While talks in Cancun move along in their
measured pace, elsewhere in the world, protesters against the WTO negotiations
are making their views known more dramatically.
In Kolkata,
India today
more than thousand cadres from the Centre for Indian Trade Unions took to the
streets shouting anti-WTO slogans, protesting what they termed the exploitation
of developing countries by western nations. The protestors said countries like India face unfair competition because of
subsidies paid to farmers in the United States,
the European Union and Japan.
Violence marred WTO protest actions in Manila today, when riot police
dispersed more than 500 militant workers and farmers who tried to march to the
presidential palace after a peaceful rally outside the U.S. embassy. Six people
were arrested. Several protesters who sustained head injuries were taken to Manila hospitals for treatment.

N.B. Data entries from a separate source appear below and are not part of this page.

-- main invariant induction over the strictly sorted remaining list
lemma loopA_main (xs : List String) (M : List String) (p : String) (acc : List String)
    (h0 : ∀ r ∈ M, r ∈ xs)
    (h1 : M.Pairwise (· < ·))
    (h2 : ∀ r ∈ M, p < r)
    (h3 : p ∈ xs)
    (h4 : goodP xs p)
    (h5 : ∀ q ∈ xs, p < q → q ∈ M ∨ p.toList <+: q.toList)
    (h6 : ∀ q ∈ xs, q ∉ M → ∀ s ∈ M, q ≤ s) :
    presufLoopA M acc (some p)
      = acc ++ (M.filter (fun r => !altIsBad (PySem.Set.ofList xs) r)).map pvRev := by
  induction M generalizing p acc with
  | nil => simp [presufLoopA]
  | cons r t ih =>
    have hpr : p < r := h2 r (by simp)
    have hrt : ∀ s ∈ t, r < s := (List.pairwise_cons.mp h1).1
    have hrx : r ∈ xs := h0 r (by simp)
    by_cases hg : goodP xs r
    · -- r is kept
      have hsw : PySem.Chars.startswith r.toList p.toList = false := by
        rw [Bool.eq_false_iff]
        intro hsw
        have hpre := (PySem.Chars.startswith_iff _ _).mp hsw
        exact absurd (hg p h3 hpre) (ne_of_lt hpr)
      rw [loopA_cons]
      simp only [PySem.Str.startswith_eq, hsw, Bool.false_eq_true, if_false]
      have h5' : ∀ q ∈ xs, r < q → q ∈ t ∨ r.toList <+: q.toList := by
        intro q hq hrq
        by_cases hqt : q ∈ t
        · exact Or.inl hqt
        · exfalso
          have hqM : q ∉ r :: t := by
            simp only [List.mem_cons, not_or]
            exact ⟨fun he => (ne_of_lt hrq) he.symm, hqt⟩
          have := h6 q hq hqM r (by simp)
          exact absurd hrq (not_lt_of_ge this)
      have h6' : ∀ q ∈ xs, q ∉ t → ∀ s ∈ t, q ≤ s := by
        intro q hq hqt s hs
        by_cases hqr : q = r
        · subst hqr; exact le_of_lt (hrt s hs)
        · exact h6 q hq (by simp only [List.mem_cons, not_or]; exact ⟨hqr, hqt⟩) s (by simp [hs])
      rw [ih r (acc ++ [pvRev r]) (fun s hs => h0 s (by simp [hs])) ((List.pairwise_cons.mp h1).2) hrt hrx hg h5' h6']
      have hfil : (!altIsBad (PySem.Set.ofList xs) r) = true := by
        simp [altIsBad_false_iff xs r, hg]
      simp [hfil]
    · -- r is skipped
      have hpre : p.toList <+: r.toList := skip_iff xs p r t h4 hpr hrt h5 hg
      have hsw : PySem.Chars.startswith r.toList p.toList = true :=
        (PySem.Chars.startswith_iff _ _).mpr hpre
      rw [loopA_cons]
      simp only [PySem.Str.startswith_eq, hsw, if_true]
      have h5' : ∀ q ∈ xs, p < q → q ∈ t ∨ p.toList <+: q.toList := by
        intro q hq hpq
        rcases h5 q hq hpq with hmem | hppre
        · rcases List.mem_cons.mp hmem with h2' | h2'
          · subst h2'; exact Or.inr hpre
          · exact Or.inl h2'
        · exact Or.inr hppre
      have h6' : ∀ q ∈ xs, q ∉ t → ∀ s ∈ t, q ≤ s := by
        intro q hq hqt s hs
        by_cases hqr : q = r
        · subst hqr; exact le_of_lt (hrt s hs)
        · exact h6 q hq (by simp only [List.mem_cons, not_or]; exact ⟨hqr, hqt⟩) s (by simp [hs])
      rw [ih p acc (fun s hs => h0 s (by simp [hs])) ((List.pairwise_cons.mp h1).2)
            (fun s hs => h2 s (by simp [hs])) h3 h4 h5' h6']
      have hbt : altIsBad (PySem.Set.ofList xs) r = true := by
        cases hb : altIsBad (PySem.Set.ofList xs) r with
        | false => exact absurd ((altIsBad_false_iff xs r).mp hb) hg
        | true => rfl
      have hfil : (!altIsBad (PySem.Set.ofList xs) r) = false := by simp [hbt]
      simp [hfil]

-- ===== VERDICT (by name: the statement is the Claim_ definition above) =====
theorem presuf_shell_spec : Claim_equal_presuf_shell := by
  intro grams _
  unfold Spec_presuf_shell presuf_shell presuf_shell_alt
  set xs := grams.map (fun g => pvRev g) with hxs
  set L := PySem.List.sorted xs (fun x => x) with hL
  set M := PySem.List.sorted (PySem.Set.ofList xs) (fun x => x) with hM
  -- M = dAdj L
  have hMd : M = dAdj L := by
    apply PySem.List.sorted_eq_of_perm_of_pairwise_lt
    · rw [List.perm_ext_iff_of_nodup]
      · intro x
        rw [mem_dAdj, PySem.List.mem_sorted, PySem.Set.mem_ofList]
      · exact ((dAdj_pairwise L (PySem.List.sorted_pairwise xs _)).imp (fun h => ne_of_lt h))
      · exact PySem.Set.nodup_ofList xs
    · exact dAdj_pairwise L (PySem.List.sorted_pairwise xs _)
  rw [loopA_dAdj, ← hMd, loopB_spec]
  -- process the head of M
  have hMprop : ∀ x, x ∈ M ↔ x ∈ xs := by
    intro x; rw [hM, PySem.List.mem_sorted, PySem.Set.mem_ofList]
  have hMlt : M.Pairwise (· < ·) := PySem.List.sorted_ofList_pairwise_lt xs
  cases hMc : M with
  | nil => rw [← hM, hMc]; simp [presufLoopA]
  | cons r t =>
    rw [← hM, hMc]
    have hrx : r ∈ xs := (hMprop r).mp (by rw [hMc]; simp)
    have hrt : ∀ s ∈ t, r < s := by
      rw [hMc] at hMlt; exact (List.pairwise_cons.mp hMlt).1
    have hg : goodP xs r := by
      intro q hq hpre
      by_contra hne
      have hqr : q < r := str_lt_of_prefix_ne hpre hne
      have hqM : q ∈ M := (hMprop q).mpr hq
      rw [hMc] at hqM
      rcases List.mem_cons.mp hqM with h2 | h2
      · exact hne h2
      · exact absurd (hrt q h2) (lt_asymm hqr)
    rw [loopA_cons]
    simp only [Bool.false_eq_true, if_false, List.nil_append]
    rw [loopA_main xs t r [pvRev r]
          (fun s hs => (hMprop s).mp (by rw [hMc]; simp [hs]))
          (by rw [hMc] at hMlt; exact (List.pairwise_cons.mp hMlt).2)
          hrt hrx hg
          (fun q hq hrq => Or.inl (by
            have hqM : q ∈ M := (hMprop q).mpr hq
            rw [hMc] at hqM
            rcases List.mem_cons.mp hqM with h2 | h2
            · exact absurd h2 (ne_of_lt hrq).symm
            · exact h2))
          (fun q hq hqt s hs => by
            have hqM : q ∈ M := (hMprop q).mpr hq
            rw [hMc] at hqM
            rcases List.mem_cons.mp hqM with h2 | h2
            · subst h2; exact le_of_lt (hrt s hs)
            · exact absurd h2 hqt)]
    have hfil : (!altIsBad (PySem.Set.ofList xs) r) = true := by
      simp [altIsBad_false_iff xs r, hg]
    simp [hfil]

Anti-WTO activists in Italy
disrupted a European Union summit on Friday, and more than 15,000 demonstrators
participated in a mass rally on Saturday.
Activists in Switzerland
climbed onto the roof of the WTO Secretariat in Geneva on Friday and dropped a banner reading
"Smash Capitalism, Let's start with the
WTO."
The U.S. public interest
advocacy organization Public Citizen, based in Washington, DC,
today detailed what many WTO critics are trying to bring to the attention of
the world with their marches and demonstrations.
"When WTO negotiators say they want to liberalize trade in services,
public interest groups hear the agenda of multinational corporations seeking to
privatize healthcare and education," Public Citizen explained.
"When WTO negotiators say it's necessary to protect investment, civil
society organizations glimpse a plan to allow corporations to sue national
governments for any regulations that may impact profits, dramatically
undercutting the powers of elected officials. And when WTO negotiators resist
any attempts to address labor or environmental concerns, advocacy groups see a
powerful international organization that puts profit making above any other
competing value."
"Most WTO critics aren't afraid of globalization," said Public
Citizen. "They're afraid of corporations manipulating the happy language
of trade to advance a deregulatory scheme that will destroy any remaining
corporate accountability laws."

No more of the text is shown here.